Ask HN: eliminating cable TV - how should I set up my media center? - fidgross

I'm thinking about getting rid of cable TV and am looking for suggestions on how to set up a new media center. In particular, I'd like to be able to:<p>* record HD content OTA
* have complete DVR functionality, including program guide
* have a nice, integrated GUI for finding, downloading, and managing content 
* have a good remote<p>Can anyone suggest best-in-class hardware, software, and services (including antenna and anything else I might find useful)?  I'm not tied to Mac, Windows, or any other particular vendor - simply looking to create a compelling, cost-effective experience.
======
weaksauce
One thing that I love to do is watch the streaming netflix stuff. Get a roku
device and go to town with a $8/mo netflix account. The roku has a great
interface and tons of outputs.(hdmi, composite, component, svideo, etc...)

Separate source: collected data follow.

-- pv_equiv track=rewrite | github.com/carlomazzaferro/scikit-hts | hts/functions.py | _get_bl
-- ===== SOURCE A (Python) =====
-- from typing import Dict, List, Tuple
--
-- def _get_bl(grouped_levels: List[str], bottom_levels: List[str]) -> List[List[str]]:
--     """
--     Get bottom level columns required to sum to create grouped columns.
--
--     Parameters
--     ----------
--     grouped_levels : List[str]
--         Grouped level, underscore delimited, column names.
--     bottom_levels : List[str]
--         Bottom level, underscore delimited, column names.
--
--     Returns
--     -------
--     List[List[str]]
--         Bottom level column names that make up each individual aggregated node in the hierarchy.
--     """
--     # Split groupings by "_" b/c this makes it possible to search column names
--     grouped_levels_split = [lev.split("_") for lev in grouped_levels]
--     bottom_levels_split = [lev.split("_") for lev in bottom_levels]
--
--     cols_to_add = []
--     for lev in grouped_levels_split:
--         group_bl_cols = [
--             bl_col for bl_col in bottom_levels_split if set(lev).issubset(bl_col)
--         ]
--         cols_to_add.append(["_".join(lev) for lev in group_bl_cols])
--     return cols_to_add
-- ===== SOURCE B (Python) =====
-- def _get_bl(grouped_levels, bottom_levels):
--     # Inverted index: token -> set of bottom-level row indices containing it;
--     # each group's members are the intersection of its tokens' posting sets.
--     bottom_split = [lev.split("_") for lev in bottom_levels]
--     index = {}
--     for i, tokens in enumerate(bottom_split):
--         for tok in tokens:
--             index.setdefault(tok, set()).add(i)
--     empty = set()
--     full = set(range(len(bottom_split)))
--     out = []
--     for lev in grouped_levels:
--         cand = full
--         for tok in lev.split("_"):
--             cand = cand & index.get(tok, empty)
--         out.append(["_".join(bottom_split[i]) for i in sorted(cand)])
--     return out
-- ===== Notes on version B (the rewrite author's own statement) =====
-- stated objective: faster
-- what changed: Replaces the per-group scan of all bottom levels with subset tests by an inverted index token->set of bottom indices built once, intersecting posting sets per group and emitting survivors in ascending index order.
import Mathlib
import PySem

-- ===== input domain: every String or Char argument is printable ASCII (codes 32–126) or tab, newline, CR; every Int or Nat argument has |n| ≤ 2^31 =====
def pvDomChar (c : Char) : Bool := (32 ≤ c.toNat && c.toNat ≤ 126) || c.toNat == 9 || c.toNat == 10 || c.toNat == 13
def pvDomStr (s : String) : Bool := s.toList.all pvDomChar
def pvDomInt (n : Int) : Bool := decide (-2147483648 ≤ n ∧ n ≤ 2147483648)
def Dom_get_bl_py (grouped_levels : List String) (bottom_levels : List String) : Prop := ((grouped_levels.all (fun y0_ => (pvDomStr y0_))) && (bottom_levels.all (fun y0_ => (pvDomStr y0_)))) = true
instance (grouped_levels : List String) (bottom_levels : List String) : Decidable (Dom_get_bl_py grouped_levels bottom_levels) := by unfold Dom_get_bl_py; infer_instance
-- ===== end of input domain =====

-- B replaces A's per-group scan over all bottom levels by an inverted index
-- token -> set of bottom indices, intersecting posting sets per group (objective: faster).


-- ===== PORT A =====
-- lev.split("_") with the literal nonempty separator: split? is always some, so .getD [] is exact
def pySplitU (lev : String) : List String := (PySem.Str.split? lev "_").getD []

def get_bl_py (grouped_levels : List String) (bottom_levels : List String) : List (List String) :=
  let grouped_levels_split := grouped_levels.map (fun lev => pySplitU lev)
  let bottom_levels_split := bottom_levels.map (fun lev => pySplitU lev)
  let cols_to_add := grouped_levels_split.foldl (fun acc lev =>
    let group_bl_cols := bottom_levels_split.filter
      (fun bl_col => PySem.Set.issubset (PySem.Set.ofList lev) bl_col)
    acc ++ [group_bl_cols.map (fun lev => PySem.Str.join "_" lev)]) []
  cols_to_add

-- ===== PORT B =====
def get_bl_py_alt (grouped_levels : List String) (bottom_levels : List String) : List (List String) :=
  let bottom_split := bottom_levels.map (fun lev => pySplitU lev)
  let index : PySem.Dict String (PySem.Set Int) :=
    (PySem.List.enumerate bottom_split).foldl
      (fun d p => p.2.foldl
        (fun d tok => PySem.Dict.modify d tok PySem.Set.empty (fun s => PySem.Set.add s p.1)) d)
      PySem.Dict.empty
  let full : PySem.Set Int := PySem.Set.ofList (PySem.List.pyRange 0 (bottom_split.length : Int) 1)
  grouped_levels.foldl (fun out lev =>
    let cand := (pySplitU lev).foldl
      (fun cand tok => PySem.Set.inter cand (PySem.Dict.getD index tok PySem.Set.empty)) full
    out ++ [(PySem.List.sorted cand (fun x => x) false).map
      (fun i => PySem.Str.join "_" (PySem.List.pyGetD bottom_split i []))]) []

-- ===== PRECONDITION & SPEC =====
def Spec_get_bl_py (grouped_levels : List String) (bottom_levels : List String) (out : List (List String)) : Prop := out = get_bl_py_alt grouped_levels bottom_levels
instance (grouped_levels : List String) (bottom_levels : List String) (out : List (List String)) : Decidable (Spec_get_bl_py grouped_levels bottom_levels out) := by unfold Spec_get_bl_py; infer_instance

-- ===== CLAIM (what is proved, stated in full; the proofs are below) =====
def Claim_equal_get_bl_py : Prop := ∀ (grouped_levels : List String) (bottom_levels : List String), Dom_get_bl_py grouped_levels bottom_levels → Spec_get_bl_py grouped_levels bottom_levels (get_bl_py grouped_levels bottom_levels)

-- ===== LEMMAS AND PROOFS =====

-- fold "acc ++ [f x]" is map
theorem pvFoldlAppend {α β : Type} (f : α → List β) (l : List α) (acc : List (List β)) :
    l.foldl (fun acc x => acc ++ [f x]) acc = acc ++ l.map f := by
  induction l generalizing acc with
  | nil => simp
  | cons x t ih => simp [List.foldl, ih]

-- membership in enumerate
theorem pvMemEnumerate {α : Type} (xs : List α) (s : Int) (p : Int × α) :
    p ∈ PySem.List.enumerate xs s ↔ ∃ j : Nat, ∃ h : j < xs.length, p = (s + (j : Int), xs[j]) := by
  induction xs generalizing s with
  | nil => simp [PySem.List.enumerate]
  | cons x t ih =>
    simp only [PySem.List.enumerate, List.mem_cons, ih]
    constructor
    · rintro (rfl | ⟨j, h, rfl⟩)
      · exact ⟨0, by simp, by simp⟩
      · exact ⟨j + 1, by simpa using h, by push_cast; ring_nf; simp [Nat.add_comm]⟩
    · rintro ⟨j, h, rfl⟩
      cases j with
      | zero => left; simp
      | succ j => right; exact ⟨j, by simpa using h, by push_cast; ring_nf; simp [Nat.add_comm]⟩

-- the inner fold of the index build: postings membership
theorem pvInnerBuild (toks : List String) (d : PySem.Dict String (PySem.Set Int))
    (j : Int) (tok : String) (i : Int) :
    i ∈ (toks.foldl (fun d t => PySem.Dict.modify d t PySem.Set.empty (fun s => PySem.Set.add s j)) d).getD tok PySem.Set.empty
      ↔ i ∈ d.getD tok PySem.Set.empty ∨ (tok ∈ toks ∧ i = j) := by
  induction toks generalizing d with
  | nil => simp
  | cons t ts ih =>
    rw [List.foldl_cons, ih, PySem.Dict.modify]
    by_cases h : tok = t
    · subst h
      rw [PySem.Dict.getD, PySem.Dict.get?_insert_self]
      simp only [Option.getD_some, PySem.Set.mem_add, PySem.Dict.getD, List.mem_cons]
      tauto
    · rw [PySem.Dict.getD, PySem.Dict.get?_insert, if_neg h]
      simp only [PySem.Dict.getD, List.mem_cons]
      tauto

-- the whole index build: postings membership
theorem pvBuild (l : List (Int × List String)) (d : PySem.Dict String (PySem.Set Int))
    (tok : String) (i : Int) :
    i ∈ (l.foldl (fun d p => p.2.foldl (fun d t => PySem.Dict.modify d t PySem.Set.empty (fun s => PySem.Set.add s p.1)) d) d).getD tok PySem.Set.empty
      ↔ i ∈ d.getD tok PySem.Set.empty ∨ ∃ p ∈ l, tok ∈ p.2 ∧ i = p.1 := by
  induction l generalizing d with
  | nil => simp
  | cons p ps ih =>
    simp only [List.foldl, ih, pvInnerBuild]
    constructor
    · rintro ((h | h) | ⟨q, hq, h⟩)
      · exact Or.inl h
      · exact Or.inr ⟨p, by simp, h⟩
      · exact Or.inr ⟨q, by simp [hq], h⟩
    · rintro (h | ⟨q, hq, h⟩)
      · exact Or.inl (Or.inl h)
      · rcases List.mem_cons.mp hq with rfl | hq
        · exact Or.inl (Or.inr h)
        · exact Or.inr ⟨q, hq, h⟩

-- the intersection fold is a single filter
theorem pvInterFold (toks : List String) (post : String → PySem.Set Int) (c : List Int) :
    toks.foldl (fun c tok => PySem.Set.inter c (post tok)) c
      = c.filter (fun i => toks.all (fun tok => (post tok).contains i)) := by
  induction toks generalizing c with
  | nil => simp
  | cons t ts ih =>
    rw [List.foldl_cons, ih, PySem.Set.inter, List.filter_filter]
    apply List.filter_congr
    intro i _
    simp [Bool.and_comm]

-- pyRange 0 n 1 is range n, cast
theorem pvPyRange (n : Nat) :
    PySem.List.pyRange 0 (n : Int) 1 = (List.range n).map (Nat.cast : Nat → Int) := by
  rw [PySem.List.pyRange]
  norm_num
  rcases Nat.eq_zero_or_pos n with rfl | hn
  all_goals simp_all

-- filter+map over a list as filter+map over its index range
theorem pvFilterIndex {α β : Type} (xs : List α) (q : α → Bool) (f : α → β) (d : α) :
    (xs.filter q).map f
      = ((List.range xs.length).filter (fun j => q (xs.getD j d))).map (fun j => f (xs.getD j d)) := by
  induction xs with
  | nil => simp
  | cons x t ih =>
    by_cases hq : q x <;>
      simp [List.range_succ_eq_map, hq, ih, List.filter_map,
        List.map_map, Function.comp_def]

-- sorted (ascending ints) = itself
theorem pvSortedAsc (n : Nat) (q : Nat → Bool) :
    PySem.List.sorted (((List.range n).filter q).map (Nat.cast : Nat → Int)) (fun x => x) false
      = ((List.range n).filter q).map (Nat.cast : Nat → Int) := by
  apply PySem.List.sorted_eq_of_perm_of_pairwise_lt _ _ _ (List.Perm.refl _)
  apply List.Pairwise.map
  · intro a b h; exact_mod_cast h
  · exact (List.pairwise_lt_range).filter _

theorem get_bl_main : ∀ (g b : List String), get_bl_py g b = get_bl_py_alt g b := by
  intro g b
  unfold get_bl_py get_bl_py_alt
  simp only [pvFoldlAppend, List.map_map, List.nil_append]
  apply List.map_congr_left
  intro lev _
  simp only [Function.comp_apply]
  set bs := b.map (fun lev => pySplitU lev) with hbs
  set toks := pySplitU lev with htoks
  set n := bs.length with hn
  -- B side: index postings membership
  have hpost : ∀ (tok : String) (i : Int),
      ((((PySem.List.enumerate bs).foldl
        (fun d p => p.2.foldl (fun d t => PySem.Dict.modify d t PySem.Set.empty (fun s => PySem.Set.add s p.1)) d)
        PySem.Dict.empty).getD tok PySem.Set.empty).contains i) = true
      ↔ ∃ j : Nat, ∃ h : j < n, i = (j : Int) ∧ tok ∈ bs[j] := by
    intro tok i
    rw [PySem.Set.contains_iff, pvBuild]
    simp only [PySem.Dict.empty, PySem.Dict.getD, PySem.Dict.get?, List.find?_nil,
      Option.map_none, Option.getD_none, PySem.Set.empty]
    constructor
    · rintro (h | ⟨p, hp, htok, rfl⟩)
      · simp at h
      · rcases (pvMemEnumerate bs 0 p).mp hp with ⟨j, hj, rfl⟩
        exact ⟨j, hj, by simp, htok⟩
    · rintro ⟨j, hj, rfl, htok⟩
      exact Or.inr ⟨((j : Int), bs[j]), (pvMemEnumerate bs 0 _).mpr ⟨j, hj, by simp⟩, htok, rfl⟩
  -- full set
  have hfull : PySem.Set.ofList (PySem.List.pyRange 0 (n : Int) 1) = (List.range n).map (Nat.cast : Nat → Int) := by
    rw [pvPyRange, PySem.Set.ofList_eq_self_of_nodup]
    exact (List.nodup_range).map (fun a b => by exact_mod_cast id)
  conv_rhs => rw [pvInterFold, hfull, List.filter_map, pvSortedAsc]
  -- A side as an index filter
  rw [pvFilterIndex bs _ _ [], List.map_map]
  rw [show ((fun i => PySem.Str.join "_" (PySem.List.pyGetD bs i [])) ∘ (Nat.cast : Nat → Int))
      = (fun j : Nat => PySem.Str.join "_" (bs.getD j [])) from
    funext (fun j => by rw [Function.comp_apply, PySem.List.pyGetD_natCast])]
  rw [← hn]
  apply congrArg
  apply List.filter_congr
  intro j hj
  have hjn : j < n := List.mem_range.mp hj
  have hget : bs.getD j [] = bs[j] := List.getD_eq_getElem bs [] hjn
  simp only [Function.comp_def, hget]
  rw [Bool.eq_iff_iff, List.all_eq_true, PySem.Set.issubset_iff]
  constructor
  · intro h tok htok
    exact (hpost tok (j : Int)).mpr ⟨j, hjn, rfl, h tok ((PySem.Set.mem_ofList toks tok).mpr htok)⟩
  · intro h tok htok
    rcases (hpost tok (j : Int)).mp (h tok ((PySem.Set.mem_ofList toks tok).mp htok)) with ⟨k, hk, hkj, hmem⟩
    have : k = j := by exact_mod_cast hkj.symm
    subst this; exact hmem

-- ===== VERDICT (by name: the statement is the Claim_ definition above) =====
theorem get_bl_py_spec : Claim_equal_get_bl_py := by
  intro g b _
  unfold Spec_get_bl_py
  exact get_bl_main g b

This is not a complete solution because you do not generally get shows or
movies until some time has passed. But when they do have it on watch instantly
it is great.

MythTV has been going strong in the DVR category for a long while now but I
haven't used it since it was an infant so I cannot attest to it's current
level of maturity.

If you try MythTV check out this plugin for some help recording:
<http://www.templetons.com/brad/myth/tvwish.html>

You can also try out a liveCD of MythTV+Ubuntu:
<http://en.wikipedia.org/wiki/Mythbuntu>

------
a4agarwal
I second the recommendation to get a Mac Mini. Works so well to do everything
you would want on your entertainment system: • Use the apple remote, or the
Logitech Harmony remote • Optionally get a bluetooth kb/mouse or use VNC •
Everything in iTunes plays via front row • Rent/Buy HD TV/movies via iTunes •
Hulu/Pandora/Boxee all work perfectly • play dvds • One click rip DVDs to play
later • iChat AV on a giant screen • Plug a printer into it and it's shared
across your netowrk • Get an EyeTV tuner. They are known for the best PC DVR
interface out there. Record programs to watch later

I have this all working and i love it

------
paul9290
I use a Mac Mini connected to a large LCD TV and use a wireless hand held
mouse(gyration) as a remote. Works great to enjoy Internet TV sites (Hulu,
Fancast, CBsNews/video, etc..), as well it allows me to read the net from 10
feet away via Fire Gestures (firefox plug in).

At one time I used Windows Media Center when I had cable TV. That worked well
and recorded the shows I wanted; thankfully those same shows are now online to
stream.

Overall I prefer my current solution as it's cheaper and allows me to enjoy
the entire Internet on my TV.

------
spkthed
My favorite choice is probably MythTV + Boxee for a nicer front-end/social
media application. The Mac stuff is nice, but you're locked into a single
hardware piece. MythTV + Boxee let you add/modify your hardware as you see
fit, select the OS and all that.

------
cmars232
SABnzbd runs on just about anything, it's great.